▶ WHAT THE EXERCISE ASKS
Scan the data below for the string "generalize". Copy every line where it appears.

▶ DATASET ENTRIES
------------------------------

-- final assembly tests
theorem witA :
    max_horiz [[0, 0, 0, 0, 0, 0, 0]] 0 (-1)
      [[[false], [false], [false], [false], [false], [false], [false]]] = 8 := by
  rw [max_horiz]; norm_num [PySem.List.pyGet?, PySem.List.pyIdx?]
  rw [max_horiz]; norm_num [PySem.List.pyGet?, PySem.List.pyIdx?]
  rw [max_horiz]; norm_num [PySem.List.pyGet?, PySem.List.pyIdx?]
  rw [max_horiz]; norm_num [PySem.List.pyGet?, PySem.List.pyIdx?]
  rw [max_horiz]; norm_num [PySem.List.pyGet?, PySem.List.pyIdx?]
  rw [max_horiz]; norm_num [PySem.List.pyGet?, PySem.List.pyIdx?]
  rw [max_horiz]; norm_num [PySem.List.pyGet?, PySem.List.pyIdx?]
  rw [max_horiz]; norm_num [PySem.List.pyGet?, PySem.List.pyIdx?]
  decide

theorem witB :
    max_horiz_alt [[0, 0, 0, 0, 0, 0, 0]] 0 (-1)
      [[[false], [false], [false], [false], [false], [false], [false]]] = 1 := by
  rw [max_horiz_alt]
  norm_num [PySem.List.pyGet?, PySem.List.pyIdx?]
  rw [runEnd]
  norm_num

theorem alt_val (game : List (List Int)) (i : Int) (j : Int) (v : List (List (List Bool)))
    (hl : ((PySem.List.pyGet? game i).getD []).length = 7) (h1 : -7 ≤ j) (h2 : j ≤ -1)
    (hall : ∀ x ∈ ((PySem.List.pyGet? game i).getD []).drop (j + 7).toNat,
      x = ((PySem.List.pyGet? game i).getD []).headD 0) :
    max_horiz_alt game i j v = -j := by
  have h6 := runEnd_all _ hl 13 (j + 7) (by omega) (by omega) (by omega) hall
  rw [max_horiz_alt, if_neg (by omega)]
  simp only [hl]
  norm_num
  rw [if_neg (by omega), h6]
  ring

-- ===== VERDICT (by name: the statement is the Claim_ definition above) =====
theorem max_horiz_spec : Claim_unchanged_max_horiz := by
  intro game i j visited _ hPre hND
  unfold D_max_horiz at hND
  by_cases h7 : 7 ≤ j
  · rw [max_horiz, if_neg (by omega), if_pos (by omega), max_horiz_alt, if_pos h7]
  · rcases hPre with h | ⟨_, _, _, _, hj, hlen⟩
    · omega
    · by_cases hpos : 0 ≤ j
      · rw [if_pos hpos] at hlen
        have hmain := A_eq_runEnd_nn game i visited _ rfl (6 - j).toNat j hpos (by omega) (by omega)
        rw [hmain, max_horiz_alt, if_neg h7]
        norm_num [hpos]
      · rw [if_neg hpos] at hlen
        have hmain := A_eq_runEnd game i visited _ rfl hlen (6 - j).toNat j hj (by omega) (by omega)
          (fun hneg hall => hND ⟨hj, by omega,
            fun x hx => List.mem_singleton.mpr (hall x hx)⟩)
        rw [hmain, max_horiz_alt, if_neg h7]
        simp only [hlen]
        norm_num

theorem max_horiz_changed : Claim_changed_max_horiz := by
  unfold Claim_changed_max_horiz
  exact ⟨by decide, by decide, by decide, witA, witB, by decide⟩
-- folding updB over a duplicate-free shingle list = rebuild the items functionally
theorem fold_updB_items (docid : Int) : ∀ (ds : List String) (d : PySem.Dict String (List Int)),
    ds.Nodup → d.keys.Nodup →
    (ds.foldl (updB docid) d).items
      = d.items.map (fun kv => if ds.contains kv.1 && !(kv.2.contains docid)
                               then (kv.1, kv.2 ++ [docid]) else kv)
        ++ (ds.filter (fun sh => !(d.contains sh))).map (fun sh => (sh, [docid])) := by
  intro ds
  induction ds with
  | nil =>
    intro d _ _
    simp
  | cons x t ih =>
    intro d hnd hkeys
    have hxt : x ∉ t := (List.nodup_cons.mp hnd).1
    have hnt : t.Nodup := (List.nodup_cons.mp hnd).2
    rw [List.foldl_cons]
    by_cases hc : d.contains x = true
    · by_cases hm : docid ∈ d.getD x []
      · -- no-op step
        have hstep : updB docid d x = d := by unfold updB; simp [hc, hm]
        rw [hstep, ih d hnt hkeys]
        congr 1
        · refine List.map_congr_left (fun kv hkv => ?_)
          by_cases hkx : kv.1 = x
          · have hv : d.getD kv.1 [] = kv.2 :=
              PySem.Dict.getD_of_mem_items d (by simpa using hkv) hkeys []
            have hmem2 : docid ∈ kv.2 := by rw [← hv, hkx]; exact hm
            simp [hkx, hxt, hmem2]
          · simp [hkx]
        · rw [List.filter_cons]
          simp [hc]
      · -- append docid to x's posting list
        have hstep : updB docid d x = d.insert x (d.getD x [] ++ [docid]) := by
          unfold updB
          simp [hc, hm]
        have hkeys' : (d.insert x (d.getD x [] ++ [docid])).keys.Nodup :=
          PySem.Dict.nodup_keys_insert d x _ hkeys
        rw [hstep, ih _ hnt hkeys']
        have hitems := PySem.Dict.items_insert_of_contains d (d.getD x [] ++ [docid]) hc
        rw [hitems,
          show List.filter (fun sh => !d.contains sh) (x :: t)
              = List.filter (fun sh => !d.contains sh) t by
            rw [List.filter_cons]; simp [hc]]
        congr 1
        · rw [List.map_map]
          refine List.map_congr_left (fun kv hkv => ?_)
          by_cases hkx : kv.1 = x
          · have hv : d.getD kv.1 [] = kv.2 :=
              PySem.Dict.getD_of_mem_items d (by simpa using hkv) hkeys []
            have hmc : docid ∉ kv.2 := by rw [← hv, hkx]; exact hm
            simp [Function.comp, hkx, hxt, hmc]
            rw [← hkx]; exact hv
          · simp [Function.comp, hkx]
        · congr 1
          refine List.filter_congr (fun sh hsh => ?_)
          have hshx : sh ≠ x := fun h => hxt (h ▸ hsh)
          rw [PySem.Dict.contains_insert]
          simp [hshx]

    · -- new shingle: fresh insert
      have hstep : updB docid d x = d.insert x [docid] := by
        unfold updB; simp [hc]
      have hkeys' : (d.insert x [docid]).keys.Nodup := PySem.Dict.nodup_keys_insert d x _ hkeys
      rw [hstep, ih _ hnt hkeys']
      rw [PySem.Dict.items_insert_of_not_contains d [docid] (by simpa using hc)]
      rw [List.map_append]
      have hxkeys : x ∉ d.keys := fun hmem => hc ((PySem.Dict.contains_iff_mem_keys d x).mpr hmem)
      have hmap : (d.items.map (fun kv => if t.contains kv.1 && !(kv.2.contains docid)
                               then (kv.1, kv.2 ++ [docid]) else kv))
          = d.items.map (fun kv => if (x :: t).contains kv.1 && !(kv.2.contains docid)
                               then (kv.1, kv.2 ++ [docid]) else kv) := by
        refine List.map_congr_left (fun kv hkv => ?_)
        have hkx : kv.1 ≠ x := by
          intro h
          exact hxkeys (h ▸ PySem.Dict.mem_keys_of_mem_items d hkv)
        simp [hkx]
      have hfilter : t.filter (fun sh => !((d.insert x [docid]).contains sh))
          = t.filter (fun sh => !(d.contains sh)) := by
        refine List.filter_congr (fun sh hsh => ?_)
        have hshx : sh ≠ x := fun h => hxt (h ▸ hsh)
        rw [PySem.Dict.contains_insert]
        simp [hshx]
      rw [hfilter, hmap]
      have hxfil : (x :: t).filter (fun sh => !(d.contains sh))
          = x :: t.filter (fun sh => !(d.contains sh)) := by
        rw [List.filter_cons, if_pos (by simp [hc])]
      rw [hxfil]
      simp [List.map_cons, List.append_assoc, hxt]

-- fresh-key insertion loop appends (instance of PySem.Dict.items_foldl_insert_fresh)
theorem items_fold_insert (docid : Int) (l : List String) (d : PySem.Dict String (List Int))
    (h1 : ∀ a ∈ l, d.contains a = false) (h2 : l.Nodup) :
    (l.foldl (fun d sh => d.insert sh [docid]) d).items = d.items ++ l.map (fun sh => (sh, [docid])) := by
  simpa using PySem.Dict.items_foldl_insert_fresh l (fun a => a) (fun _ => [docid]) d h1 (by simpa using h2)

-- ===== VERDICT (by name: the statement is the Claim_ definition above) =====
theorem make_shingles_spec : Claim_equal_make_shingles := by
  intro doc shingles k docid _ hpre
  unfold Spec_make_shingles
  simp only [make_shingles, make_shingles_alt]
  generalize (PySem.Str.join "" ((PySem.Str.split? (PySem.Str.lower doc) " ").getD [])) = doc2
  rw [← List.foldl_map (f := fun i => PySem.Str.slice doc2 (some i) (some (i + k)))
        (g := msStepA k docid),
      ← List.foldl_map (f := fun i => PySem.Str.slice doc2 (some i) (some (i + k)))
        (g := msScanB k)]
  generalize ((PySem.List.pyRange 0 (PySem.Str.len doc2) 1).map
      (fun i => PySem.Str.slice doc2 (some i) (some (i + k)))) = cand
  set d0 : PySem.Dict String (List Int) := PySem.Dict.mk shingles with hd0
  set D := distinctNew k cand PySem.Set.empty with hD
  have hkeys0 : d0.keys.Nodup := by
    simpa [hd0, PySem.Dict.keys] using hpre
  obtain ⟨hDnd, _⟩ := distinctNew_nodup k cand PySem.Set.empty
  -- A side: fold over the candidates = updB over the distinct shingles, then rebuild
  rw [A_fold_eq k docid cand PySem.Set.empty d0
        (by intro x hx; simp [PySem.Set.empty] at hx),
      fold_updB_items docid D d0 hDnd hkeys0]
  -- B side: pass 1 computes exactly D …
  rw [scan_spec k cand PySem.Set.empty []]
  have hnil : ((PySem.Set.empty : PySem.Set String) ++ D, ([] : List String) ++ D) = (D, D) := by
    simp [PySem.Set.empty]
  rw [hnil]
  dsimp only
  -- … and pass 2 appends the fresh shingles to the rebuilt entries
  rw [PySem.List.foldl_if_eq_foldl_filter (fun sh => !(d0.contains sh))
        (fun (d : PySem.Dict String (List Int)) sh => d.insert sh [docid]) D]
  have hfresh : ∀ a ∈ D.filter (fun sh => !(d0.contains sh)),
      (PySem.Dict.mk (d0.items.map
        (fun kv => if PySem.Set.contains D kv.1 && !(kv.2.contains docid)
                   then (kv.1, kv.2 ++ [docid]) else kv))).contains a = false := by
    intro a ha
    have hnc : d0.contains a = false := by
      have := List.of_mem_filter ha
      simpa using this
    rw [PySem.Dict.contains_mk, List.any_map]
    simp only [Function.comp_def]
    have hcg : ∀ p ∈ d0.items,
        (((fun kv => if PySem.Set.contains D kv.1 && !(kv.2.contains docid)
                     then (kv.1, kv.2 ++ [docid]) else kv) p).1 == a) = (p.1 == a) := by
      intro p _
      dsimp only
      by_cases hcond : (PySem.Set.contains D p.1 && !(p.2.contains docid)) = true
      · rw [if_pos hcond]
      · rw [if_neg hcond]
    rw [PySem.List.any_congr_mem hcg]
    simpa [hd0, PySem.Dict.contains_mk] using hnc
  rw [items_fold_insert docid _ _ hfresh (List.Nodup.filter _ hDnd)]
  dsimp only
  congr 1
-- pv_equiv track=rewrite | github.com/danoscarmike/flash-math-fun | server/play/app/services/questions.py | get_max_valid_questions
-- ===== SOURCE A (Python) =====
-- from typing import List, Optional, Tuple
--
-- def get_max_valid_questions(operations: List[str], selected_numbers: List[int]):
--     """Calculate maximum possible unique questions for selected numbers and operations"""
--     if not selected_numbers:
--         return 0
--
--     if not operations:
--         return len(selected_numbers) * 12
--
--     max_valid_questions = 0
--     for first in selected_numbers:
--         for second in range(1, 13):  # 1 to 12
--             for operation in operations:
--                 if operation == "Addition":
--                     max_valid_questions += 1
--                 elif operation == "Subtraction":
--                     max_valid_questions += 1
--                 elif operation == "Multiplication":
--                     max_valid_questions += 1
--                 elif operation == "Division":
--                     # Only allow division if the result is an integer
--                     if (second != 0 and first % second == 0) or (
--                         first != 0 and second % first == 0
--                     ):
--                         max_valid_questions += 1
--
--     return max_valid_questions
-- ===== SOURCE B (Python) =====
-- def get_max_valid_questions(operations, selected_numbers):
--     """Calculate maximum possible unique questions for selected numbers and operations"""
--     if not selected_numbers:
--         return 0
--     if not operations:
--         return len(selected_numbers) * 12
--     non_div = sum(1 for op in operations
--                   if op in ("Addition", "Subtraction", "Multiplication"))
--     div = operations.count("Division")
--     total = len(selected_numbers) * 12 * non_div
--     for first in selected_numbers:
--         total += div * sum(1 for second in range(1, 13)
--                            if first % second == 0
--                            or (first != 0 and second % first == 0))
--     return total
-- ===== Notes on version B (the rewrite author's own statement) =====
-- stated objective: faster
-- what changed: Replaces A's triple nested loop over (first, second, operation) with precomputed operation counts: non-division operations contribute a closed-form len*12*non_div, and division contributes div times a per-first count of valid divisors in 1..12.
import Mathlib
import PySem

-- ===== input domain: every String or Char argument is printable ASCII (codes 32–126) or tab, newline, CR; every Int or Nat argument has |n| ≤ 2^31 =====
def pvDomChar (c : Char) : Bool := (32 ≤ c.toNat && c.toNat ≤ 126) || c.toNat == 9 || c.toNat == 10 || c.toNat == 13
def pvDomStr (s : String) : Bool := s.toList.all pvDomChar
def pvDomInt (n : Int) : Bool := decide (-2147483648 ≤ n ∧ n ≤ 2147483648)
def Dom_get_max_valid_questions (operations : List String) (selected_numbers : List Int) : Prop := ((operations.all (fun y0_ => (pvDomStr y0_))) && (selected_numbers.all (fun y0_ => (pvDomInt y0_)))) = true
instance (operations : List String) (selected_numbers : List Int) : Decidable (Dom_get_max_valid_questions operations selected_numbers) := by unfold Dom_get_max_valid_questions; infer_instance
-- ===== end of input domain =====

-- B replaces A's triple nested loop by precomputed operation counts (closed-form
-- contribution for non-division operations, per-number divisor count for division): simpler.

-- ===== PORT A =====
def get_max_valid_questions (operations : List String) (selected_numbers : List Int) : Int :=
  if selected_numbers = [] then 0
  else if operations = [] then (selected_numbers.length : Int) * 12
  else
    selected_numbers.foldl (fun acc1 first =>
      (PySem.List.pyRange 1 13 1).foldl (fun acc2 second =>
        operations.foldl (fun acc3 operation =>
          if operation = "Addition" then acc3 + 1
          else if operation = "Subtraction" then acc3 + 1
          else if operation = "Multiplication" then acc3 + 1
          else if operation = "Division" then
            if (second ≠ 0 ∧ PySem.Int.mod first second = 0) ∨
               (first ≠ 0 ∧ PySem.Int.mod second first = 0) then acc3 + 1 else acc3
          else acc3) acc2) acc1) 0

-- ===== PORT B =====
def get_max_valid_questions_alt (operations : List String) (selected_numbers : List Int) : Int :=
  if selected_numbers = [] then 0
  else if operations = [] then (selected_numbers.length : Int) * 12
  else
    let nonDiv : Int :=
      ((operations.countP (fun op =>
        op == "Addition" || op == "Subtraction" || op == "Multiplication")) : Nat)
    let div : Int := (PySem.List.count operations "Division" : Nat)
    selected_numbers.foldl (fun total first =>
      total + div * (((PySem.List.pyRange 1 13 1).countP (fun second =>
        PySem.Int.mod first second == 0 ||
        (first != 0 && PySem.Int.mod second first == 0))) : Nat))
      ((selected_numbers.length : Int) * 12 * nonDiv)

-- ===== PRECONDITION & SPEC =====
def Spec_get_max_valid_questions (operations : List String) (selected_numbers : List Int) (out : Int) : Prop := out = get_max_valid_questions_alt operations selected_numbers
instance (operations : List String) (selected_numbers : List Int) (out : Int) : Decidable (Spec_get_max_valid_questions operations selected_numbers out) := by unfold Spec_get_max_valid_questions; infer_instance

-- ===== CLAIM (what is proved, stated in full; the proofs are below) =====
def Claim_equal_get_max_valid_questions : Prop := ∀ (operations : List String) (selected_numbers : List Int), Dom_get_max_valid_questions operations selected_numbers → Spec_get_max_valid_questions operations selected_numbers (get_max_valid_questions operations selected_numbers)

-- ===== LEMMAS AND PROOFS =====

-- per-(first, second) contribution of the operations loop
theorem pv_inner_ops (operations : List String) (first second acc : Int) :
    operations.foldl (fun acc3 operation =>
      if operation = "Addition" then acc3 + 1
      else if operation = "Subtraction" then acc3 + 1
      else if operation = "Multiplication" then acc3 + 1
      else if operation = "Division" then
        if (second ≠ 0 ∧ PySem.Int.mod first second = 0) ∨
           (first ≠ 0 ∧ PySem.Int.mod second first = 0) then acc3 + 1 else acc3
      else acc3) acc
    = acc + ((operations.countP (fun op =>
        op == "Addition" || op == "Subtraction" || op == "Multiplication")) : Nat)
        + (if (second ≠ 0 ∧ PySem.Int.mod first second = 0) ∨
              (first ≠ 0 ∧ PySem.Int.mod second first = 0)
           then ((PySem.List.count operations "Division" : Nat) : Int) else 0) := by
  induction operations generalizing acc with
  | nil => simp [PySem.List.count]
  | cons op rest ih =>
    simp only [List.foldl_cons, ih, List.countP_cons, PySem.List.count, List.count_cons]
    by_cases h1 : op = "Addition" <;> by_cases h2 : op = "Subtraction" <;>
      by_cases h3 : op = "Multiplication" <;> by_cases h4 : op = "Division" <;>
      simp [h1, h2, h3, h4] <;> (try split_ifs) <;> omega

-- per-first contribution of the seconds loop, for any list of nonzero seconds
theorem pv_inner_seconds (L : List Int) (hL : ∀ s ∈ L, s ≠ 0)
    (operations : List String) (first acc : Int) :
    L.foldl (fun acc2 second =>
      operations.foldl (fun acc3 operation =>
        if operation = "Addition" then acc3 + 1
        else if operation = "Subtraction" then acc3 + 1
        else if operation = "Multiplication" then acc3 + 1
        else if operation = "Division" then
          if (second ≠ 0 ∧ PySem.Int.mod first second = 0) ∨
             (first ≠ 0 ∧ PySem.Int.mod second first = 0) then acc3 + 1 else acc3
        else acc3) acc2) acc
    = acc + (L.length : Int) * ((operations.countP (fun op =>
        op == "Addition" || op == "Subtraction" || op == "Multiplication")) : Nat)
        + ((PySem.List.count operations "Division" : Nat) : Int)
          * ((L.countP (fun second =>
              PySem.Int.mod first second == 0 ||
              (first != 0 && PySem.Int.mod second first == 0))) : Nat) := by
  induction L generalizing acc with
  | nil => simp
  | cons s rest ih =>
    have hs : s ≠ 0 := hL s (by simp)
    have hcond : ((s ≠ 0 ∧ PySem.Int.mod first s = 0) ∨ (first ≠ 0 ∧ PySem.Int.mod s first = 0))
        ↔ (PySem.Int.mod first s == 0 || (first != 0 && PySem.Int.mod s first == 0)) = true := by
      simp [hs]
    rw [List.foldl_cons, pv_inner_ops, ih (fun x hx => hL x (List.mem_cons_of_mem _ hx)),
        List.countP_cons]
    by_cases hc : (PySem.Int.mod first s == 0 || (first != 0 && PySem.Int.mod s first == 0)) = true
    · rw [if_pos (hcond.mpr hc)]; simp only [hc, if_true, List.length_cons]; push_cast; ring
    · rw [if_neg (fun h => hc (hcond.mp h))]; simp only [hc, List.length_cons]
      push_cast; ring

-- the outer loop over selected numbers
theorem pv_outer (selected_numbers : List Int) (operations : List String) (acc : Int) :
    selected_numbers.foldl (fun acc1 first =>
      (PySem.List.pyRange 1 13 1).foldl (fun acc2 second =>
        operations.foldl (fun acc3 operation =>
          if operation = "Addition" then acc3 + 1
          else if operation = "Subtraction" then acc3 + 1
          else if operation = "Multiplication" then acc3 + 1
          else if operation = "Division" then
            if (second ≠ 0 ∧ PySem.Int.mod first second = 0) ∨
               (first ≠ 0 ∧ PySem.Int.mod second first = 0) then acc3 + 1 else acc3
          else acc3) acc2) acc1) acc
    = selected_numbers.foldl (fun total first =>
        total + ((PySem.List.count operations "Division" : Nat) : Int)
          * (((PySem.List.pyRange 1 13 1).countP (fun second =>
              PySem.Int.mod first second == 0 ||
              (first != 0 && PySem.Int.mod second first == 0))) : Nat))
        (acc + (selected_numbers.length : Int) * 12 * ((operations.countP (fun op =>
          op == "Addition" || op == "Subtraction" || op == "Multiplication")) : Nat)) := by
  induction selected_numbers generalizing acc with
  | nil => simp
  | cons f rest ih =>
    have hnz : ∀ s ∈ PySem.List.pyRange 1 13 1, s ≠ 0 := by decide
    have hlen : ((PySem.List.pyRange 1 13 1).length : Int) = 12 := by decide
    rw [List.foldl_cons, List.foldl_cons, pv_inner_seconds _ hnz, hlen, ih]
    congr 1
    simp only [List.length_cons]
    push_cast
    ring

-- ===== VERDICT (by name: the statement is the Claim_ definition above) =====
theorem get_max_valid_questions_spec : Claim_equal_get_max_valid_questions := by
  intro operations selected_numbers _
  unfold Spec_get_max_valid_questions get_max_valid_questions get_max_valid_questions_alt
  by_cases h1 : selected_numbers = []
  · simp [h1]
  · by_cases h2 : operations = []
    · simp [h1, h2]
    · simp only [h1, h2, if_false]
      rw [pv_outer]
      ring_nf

------------------------------

▶ YOUR SOLUTION
  generalize (PySem.Str.join "" ((PySem.Str.split? (PySem.Str.lower doc) " ").getD [])) = doc2
  generalize ((PySem.List.pyRange 0 (PySem.Str.len doc2) 1).map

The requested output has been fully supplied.